Леанира не кивает. Ничего не говорит. Она не доставит гречанке такой радости.
– Андремон ждет за этими дверями, – голос Пенелопы мягок, как шелковистая паутина. – Он будет просить прощения, поклянется, что сказал так потому, что любит тебя. Он все еще имеет на тебя виды. И я – тоже.
Когда Пенелопе было шестнадцать, ее будущий муж повернулся к ней и сказал: «Ты выйдешь за меня?» – и это прозвучало так, словно у нее в самом деле был выбор. Он спросил это так, как будто незаконная дочь наяды и царя могла сказать «нет» тому единственному жениху, который решил, что она лучше, чем дочери Леды и Зевса, ее сёстры, вылупившиеся из лебединого яйца. Как будто у нее была какая-то власть. Это показалось ей не самым честным началом семейной жизни, но, по крайней мере, это было хорошо разыграно.
Леанира выпрямляет спину.
Смотрит Пенелопе в глаза.
Говорит:
– Можно мне идти, моя царица?
Пенелопа кивает.
Леанира поворачивается, с трудом открывает тяжелую дверь и выходит в темноту. Автоноя поднимает бровь, но Пенелопа качает головой.
– Пусть идет.
– Опасно. Она много чего знает, – негромко возражает Автоноя.

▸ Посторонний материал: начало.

-- pv_equiv track=rewrite | github.com/thealper2/codewars-solutions | 7-kyu/max_sum_between_two_negatives.py | max_sum_between_two_negatives
-- ===== SOURCE A (Python) =====
-- def max_sum_between_two_negatives(arr):
--     negatives = []
--     for i, num in enumerate(arr):
--         if num < 0:
--             negatives.append(i)
--
--     if len(negatives) < 2:
--         return -1
--
--     max_sum = -1
--     n = len(negatives)
--     for i in range(n - 1):
--         start = negatives[i] + 1
--         end = negatives[i+1]
--         current_sum = 0
--         for j in range(start, end):
--             if arr[j] >= 0:
--                 current_sum += arr[j]
--
--         if current_sum > max_sum:
--             max_sum = current_sum
--
--     return max_sum
-- ===== SOURCE B (Python) =====
-- def max_sum_between_two_negatives(arr):
--     max_sum = -1
--     current = 0
--     seen_negative = False
--     for num in arr:
--         if num < 0:
--             if seen_negative and current > max_sum:
--                 max_sum = current
--             seen_negative = True
--             current = 0
--         elif num >= 0:
--             current += num
--     return max_sum
-- ===== Notes on version B (the rewrite author's own statement) =====
-- stated objective: simpler
-- what changed: Replaced the negatives-index list plus nested index loops with a single pass over arr maintaining a running segment sum, a seen-negative flag and the best sum so far.
import Mathlib
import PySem

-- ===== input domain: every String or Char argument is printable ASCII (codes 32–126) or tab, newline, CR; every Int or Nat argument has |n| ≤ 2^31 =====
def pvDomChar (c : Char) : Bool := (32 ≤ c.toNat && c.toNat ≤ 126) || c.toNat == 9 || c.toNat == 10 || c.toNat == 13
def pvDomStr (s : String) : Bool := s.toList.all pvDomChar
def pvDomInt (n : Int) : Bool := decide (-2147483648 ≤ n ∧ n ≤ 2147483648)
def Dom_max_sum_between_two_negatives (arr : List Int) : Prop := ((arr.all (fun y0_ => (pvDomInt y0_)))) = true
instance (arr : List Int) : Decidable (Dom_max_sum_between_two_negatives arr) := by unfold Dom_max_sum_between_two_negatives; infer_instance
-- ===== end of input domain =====

-- B replaces A's negatives-index list and nested index loops with one pass keeping a
-- running segment sum and a seen-negative flag (objective: simpler).

-- ===== PORT A =====
def max_sum_between_two_negatives (arr : List Int) : Int :=
  let negatives := (PySem.List.enumerate arr).foldl
    (fun acc inum => if inum.2 < 0 then acc ++ [inum.1] else acc) []
  if negatives.length < 2 then -1
  else
    let n : Int := negatives.length
    (PySem.List.pyRange 0 (n - 1) 1).foldl (fun max_sum i =>
      let start := PySem.List.pyGetD negatives i 0 + 1
      let stop := PySem.List.pyGetD negatives (i + 1) 0
      let current_sum := (PySem.List.pyRange start stop 1).foldl (fun cs j =>
        if PySem.List.pyGetD arr j 0 ≥ 0 then cs + PySem.List.pyGetD arr j 0 else cs) 0
      if current_sum > max_sum then current_sum else max_sum) (-1)

-- ===== PORT B =====
def max_sum_between_two_negatives_alt (arr : List Int) : Int :=
  (arr.foldl (fun (st : Int × Int × Bool) num =>
    if num < 0 then
      (if st.2.2 ∧ st.2.1 > st.1 then st.2.1 else st.1, 0, true)
    else if num ≥ 0 then
      (st.1, st.2.1 + num, st.2.2)
    else st) (-1, 0, false)).1

-- ===== PRECONDITION & SPEC =====
def Spec_max_sum_between_two_negatives (arr : List Int) (out : Int) : Prop := out = max_sum_between_two_negatives_alt arr
instance (arr : List Int) (out : Int) : Decidable (Spec_max_sum_between_two_negatives arr out) := by unfold Spec_max_sum_between_two_negatives; infer_instance

-- ===== CLAIM (what is proved, stated in full; the proofs are below) =====
def Claim_equal_max_sum_between_two_negatives : Prop := ∀ (arr : List Int), Dom_max_sum_between_two_negatives arr → Spec_max_sum_between_two_negatives arr (max_sum_between_two_negatives arr)

-- ===== LEMMAS AND PROOFS =====

-- indices (from offset s) of the negative entries
def pvNegIdx : List Int → Int → List Int
  | [], _ => []
  | x :: xs, s => if x < 0 then s :: pvNegIdx xs (s + 1) else pvNegIdx xs (s + 1)

-- completed segment sums once a negative has been seen, with c accumulated so far
def pvRuns : List Int → Int → List Int
  | [], _ => []
  | x :: xs, c => if x < 0 then c :: pvRuns xs 0 else pvRuns xs (c + x)

-- all segment sums between consecutive negatives of the list
def pvSegs : List Int → List Int
  | [] => []
  | x :: xs => if x < 0 then pvRuns xs 0 else pvSegs xs

def pvMax' (m v : Int) : Int := if v > m then v else m

def pvSumNN (l : List Int) : Int := l.foldl (fun cs v => if v ≥ 0 then cs + v else cs) 0

def pvInner (arr : List Int) (p q : Int) : Int :=
  (PySem.List.pyRange (p + 1) q 1).foldl (fun cs j =>
    if PySem.List.pyGetD arr j 0 ≥ 0 then cs + PySem.List.pyGetD arr j 0 else cs) 0

def pvSlice (arr : List Int) (a b : Int) : List Int :=
  (arr.drop a.toNat).take (b - a).toNat

theorem pvNegIdx_foldl (xs : List Int) (s : Int) (acc : List Int) :
    (PySem.List.enumerate xs s).foldl
      (fun acc inum => if inum.2 < 0 then acc ++ [inum.1] else acc) acc
      = acc ++ pvNegIdx xs s := by
  induction xs generalizing s acc with
  | nil => simp [PySem.List.enumerate_nil, pvNegIdx]
  | cons x t ih =>
      rw [PySem.List.enumerate_cons]
      simp only [List.foldl_cons, pvNegIdx]
      by_cases h : x < 0 <;> simp [h, ih, List.append_assoc]

theorem pvSumNN_append_nonneg (w : List Int) (x : Int) (hx : 0 ≤ x) :
    pvSumNN (w ++ [x]) = pvSumNN w + x := by
  unfold pvSumNN
  rw [List.foldl_append]
  simp [hx]

theorem pvInner_eq_slice (arr : List Int) (p q : Int)
    (hp : 0 ≤ p + 1) (hpq : p + 1 ≤ q) (hq : q ≤ (arr.length : Int)) :
    pvInner arr p q = pvSumNN (pvSlice arr (p + 1) q) := by
  have hmap : (PySem.List.pyRange (p+1) ((arr.length : Int)) 1).map
      (fun j => PySem.List.pyGetD arr j 0) = arr.drop (p+1).toNat :=
    PySem.List.map_pyGetD_pyRange' arr 0 hp
  rw [PySem.List.pyRange_one_append (p+1) q (arr.length : Int) hpq hq] at hmap
  rw [List.map_append] at hmap
  have hlen : ((PySem.List.pyRange (p+1) q 1).map (fun j => PySem.List.pyGetD arr j 0)).length
      = (q - (p+1)).toNat := by
    simp [PySem.List.length_pyRange_one]
  have htake : (PySem.List.pyRange (p+1) q 1).map (fun j => PySem.List.pyGetD arr j 0)
      = (arr.drop (p+1).toNat).take (q - (p+1)).toNat := by
    rw [← hlen, ← hmap, List.take_left]
  unfold pvInner pvSumNN pvSlice
  rw [← htake, List.foldl_map]

theorem pvSlice_snoc (arr : List Int) (a b : Int) (x : Int)
    (ha : 0 ≤ a) (hab : a ≤ b) (hb : arr.drop b.toNat = x :: (arr.drop (b+1).toNat)) :
    pvSlice arr a (b + 1) = pvSlice arr a b ++ [x] := by
  have hblen : b.toNat < arr.length := by
    by_contra h
    rw [List.drop_eq_nil_of_le (by omega)] at hb
    exact absurd hb (by simp)
  have hget : arr[b.toNat]? = some x := by
    have h0 : (arr.drop b.toNat)[0]? = arr[b.toNat + 0]? := List.getElem?_drop
    rw [hb] at h0
    simpa using h0.symm
  have h1 : (b + 1 - a).toNat = (b - a).toNat + 1 := by omega
  unfold pvSlice
  rw [h1, List.take_add_one]
  congr 1
  have h2 : (arr.drop a.toNat)[(b - a).toNat]? = arr[a.toNat + (b - a).toNat]? :=
    List.getElem?_drop
  rw [h2]
  have h3 : a.toNat + (b - a).toNat = b.toNat := by omega
  rw [h3, hget]
  rfl

-- ===== B-side characterisation =====

def pvStep (st : Int × Int × Bool) (num : Int) : Int × Int × Bool :=
  if num < 0 then
    (if st.2.2 ∧ st.2.1 > st.1 then st.2.1 else st.1, 0, true)
  else if num ≥ 0 then
    (st.1, st.2.1 + num, st.2.2)
  else st

theorem pvB_true (l : List Int) (m c : Int) :
    (l.foldl pvStep (m, c, true)).1 = (pvRuns l c).foldl pvMax' m := by
  induction l generalizing m c with
  | nil => simp [pvRuns]
  | cons x t ih =>
      simp only [List.foldl_cons, pvStep, pvRuns]
      by_cases h : x < 0
      · simp only [h, if_pos]
        rw [ih]
        simp [pvMax']
      · have h' : x ≥ 0 := by omega
        simp [h, h', ih]

theorem pvB_false (l : List Int) (m c : Int) :
    (l.foldl pvStep (m, c, false)).1 = (pvSegs l).foldl pvMax' m := by
  induction l generalizing m c with
  | nil => simp [pvSegs]
  | cons x t ih =>
      simp only [List.foldl_cons, pvStep, pvSegs]
      by_cases h : x < 0
      · simp only [h, if_pos]
        have : ((if (false : Bool) ∧ c > m then c else m), (0:Int), true) = (m, (0:Int), true) := by
          simp
        rw [this, pvB_true]
      · have h' : x ≥ 0 := by omega
        simp [h, h', ih]

theorem pvAlt_eq_segs (arr : List Int) :
    max_sum_between_two_negatives_alt arr = (pvSegs arr).foldl pvMax' (-1) := by
  unfold max_sum_between_two_negatives_alt
  exact pvB_false arr (-1) 0

-- ===== A-side characterisation =====

def pvF (m : Int) (p : Int × Int) (arr : List Int) : Int := pvMax' m (pvInner arr p.1 p.2)

-- range-indexed pair fold equals fold over adjacent pairs (Nat-index version)
theorem pvPairsFoldNat (G : Int → Int → Int → Int) (L : List Int) (init : Int) :
    (List.range (L.length - 1)).foldl (fun m k => G m (L.getD k 0) (L.getD (k+1) 0)) init
      = (L.zip L.tail).foldl (fun m p => G m p.1 p.2) init := by
  induction L generalizing init with
  | nil => simp
  | cons x t ih =>
      cases t with
      | nil => simp
      | cons y r =>
          have h1 : (x :: y :: r).length - 1 = r.length + 1 := by simp
          rw [h1, List.range_succ_eq_map, List.foldl_cons, List.foldl_map]
          have h2 : (List.range r.length).foldl
              (fun m k => G m ((x :: y :: r).getD k.succ 0) ((x :: y :: r).getD (k.succ + 1) 0))
              (G init ((x :: y :: r).getD 0 0) ((x :: y :: r).getD 1 0))
              = (List.range r.length).foldl
              (fun m k => G m ((y :: r).getD k 0) ((y :: r).getD (k+1) 0)) (G init x y) := by
            apply List.foldl_ext
            intro a b _
            simp
          rw [h2]
          have h3 : r.length = (y :: r).length - 1 := by simp
          rw [h3, ih]
          have h4 : (x :: y :: r).zip (x :: y :: r).tail
              = (x, y) :: ((y :: r).zip (y :: r).tail) := by simp
          rw [h4, List.foldl_cons]

-- the Int/pyRange outer fold of A equals the adjacent-pair fold
theorem pvPairsFold (G : Int → Int → Int → Int) (L : List Int) (init : Int) :
    (PySem.List.pyRange 0 ((L.length : Int) - 1) 1).foldl
      (fun m i => G m (PySem.List.pyGetD L i 0) (PySem.List.pyGetD L (i + 1) 0)) init
      = (L.zip L.tail).foldl (fun m p => G m p.1 p.2) init := by
  rw [PySem.List.pyRange_one, List.foldl_map]
  have hnat : (((L.length : Int) - 1 - 0)).toNat = L.length - 1 := by omega
  rw [hnat, ← pvPairsFoldNat G L init]
  apply List.foldl_ext
  intro a k _
  simp only [zero_add]
  have h2 : ((k : Int) + 1) = (((k+1) : Nat) : Int) := by push_cast; ring
  rw [h2, PySem.List.pyGetD_natCast, PySem.List.pyGetD_natCast]

-- inside a segment: the remaining pair fold equals the fold over pvRuns
theorem pvRunsFold (arr : List Int) (t : List Int) (p s init : Int)
    (hp : 0 ≤ p) (hps : p + 1 ≤ s) (ht : t = arr.drop s.toNat) :
    ((p :: pvNegIdx t s).zip (pvNegIdx t s)).foldl (fun m q => pvF m q arr) init
      = (pvRuns t (pvSumNN (pvSlice arr (p + 1) s))).foldl pvMax' init := by
  induction t generalizing p s init with
  | nil => simp [pvNegIdx, pvRuns]
  | cons x t' ih =>
      have hs : 0 ≤ s := by omega
      have hlen : s.toNat < arr.length := by
        by_contra h
        rw [List.drop_eq_nil_of_le (by omega)] at ht
        exact absurd ht (by simp)
      have hdrop2 : arr.drop ((s+1).toNat) = t' := by
        have h1 : (s+1).toNat = s.toNat + 1 := by omega
        rw [h1, ← List.drop_drop, ← ht]
        simp
      have hdrop : arr.drop s.toNat = x :: arr.drop (s+1).toNat := by
        rw [hdrop2, ← ht]
      simp only [pvNegIdx, pvRuns]
      by_cases h : x < 0
      · simp only [h, if_pos]
        simp only [List.zip_cons_cons, List.foldl_cons]
        rw [ih s (s+1) (pvF init (p, s) arr) hs (by omega) hdrop2.symm]
        have hsl : pvSlice arr (s+1) (s+1) = [] := by simp [pvSlice]
        rw [hsl]
        have hinner : pvF init (p, s) arr = pvMax' init (pvSumNN (pvSlice arr (p+1) s)) := by
          unfold pvF
          rw [pvInner_eq_slice arr p s (by omega) hps (by omega)]
        rw [hinner]
        rfl
      · have h' : 0 ≤ x := by omega
        simp only [h, if_neg, not_false_iff]
        rw [ih p (s+1) init hp (by omega) hdrop2.symm]
        rw [pvSlice_snoc arr (p+1) s x (by omega) (by omega) hdrop,
          pvSumNN_append_nonneg _ _ h']

theorem pvSegsFold (arr : List Int) (t : List Int) (s init : Int)
    (hs : 0 ≤ s) (ht : t = arr.drop s.toNat) :
    ((pvNegIdx t s).zip (pvNegIdx t s).tail).foldl (fun m q => pvF m q arr) init
      = (pvSegs t).foldl pvMax' init := by
  induction t generalizing s init with
  | nil => simp [pvNegIdx, pvSegs]
  | cons x t' ih =>
      have hlen : s.toNat < arr.length := by
        by_contra h
        rw [List.drop_eq_nil_of_le (by omega)] at ht
        exact absurd ht (by simp)
      have hdrop2 : arr.drop ((s+1).toNat) = t' := by
        have h1 : (s+1).toNat = s.toNat + 1 := by omega
        rw [h1, ← List.drop_drop, ← ht]
        simp
      simp only [pvNegIdx, pvSegs]
      by_cases h : x < 0
      · simp only [h, if_pos]
        rw [List.tail_cons]
        rw [pvRunsFold arr t' s (s+1) init hs (by omega) hdrop2.symm]
        have hsl : pvSlice arr (s+1) (s+1) = [] := by simp [pvSlice]
        rw [hsl]
        rfl
      · simp only [h, if_neg, not_false_iff]
        exact ih (s+1) init (by omega) hdrop2.symm

theorem pvZipShort (L : List Int) (h : L.length < 2) (F : Int → Int × Int → Int) (init : Int) :
    (L.zip L.tail).foldl F init = init := by
  rcases L with _ | ⟨a, _ | ⟨b, r⟩⟩ <;> simp_all

theorem pvA_eq_pairs (arr : List Int) :
    max_sum_between_two_negatives arr
      = ((pvNegIdx arr 0).zip (pvNegIdx arr 0).tail).foldl (fun m q => pvF m q arr) (-1) := by
  simp only [max_sum_between_two_negatives]
  rw [pvNegIdx_foldl arr 0 []]
  simp only [List.nil_append]
  by_cases hlen : (pvNegIdx arr 0).length < 2
  · rw [if_pos hlen, pvZipShort _ hlen]
  · rw [if_neg hlen]
    exact pvPairsFold (fun m a b => pvMax' m (pvInner arr a b)) (pvNegIdx arr 0) (-1)

-- ===== VERDICT (by name: the statement is the Claim_ definition above) =====
theorem max_sum_between_two_negatives_spec : Claim_equal_max_sum_between_two_negatives := by
  intro arr _
  unfold Spec_max_sum_between_two_negatives
  rw [pvAlt_eq_segs, pvA_eq_pairs]
  have h0 : pvSegs arr = pvSegs (arr.drop (0 : Int).toNat) := by simp
  rw [pvSegsFold arr arr 0 (-1) le_rfl (by simp)]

– Пусть идет, – повторяет Пенелопа. – Если мы хотим, чтобы она была нам полезна, она должна думать, что сама делает выбор. А если она не будет нам полезна, то все равно уже поздно. Не нужно было позволять их отношениям заходить так далеко. Мы сами виноваты.
Леанира бежит сквозь ночную тьму. Она бежит к ручью за дворцом, тоненькой струйке, текущей к морю. Она бежит к его прохладе и спокойной гладкой воде, хочет укрыться в тени могучих деревьев, нависающих над ним так, будто их листья хотят испить из него. Леанира думает, не броситься ли в море, не закричать ли на языке, которого здесь никто не понимает, не схватить ли кухонный нож, не воткнуть ли его в Пенелопу, в Автоною, в Эвриклею, в Андремона, в себя саму. Она бредет, пошатываясь, спотыкаясь, поднимается по прохладным земляным ступеням к ручью и чуть не вскрикивает, когда кто-то хватает ее: шипит, как кошка, царапает чужое лицо, еле видное в бледном, еще неверном свете луны, метит ногтями в глаза, в нос, в губы, в мягкое.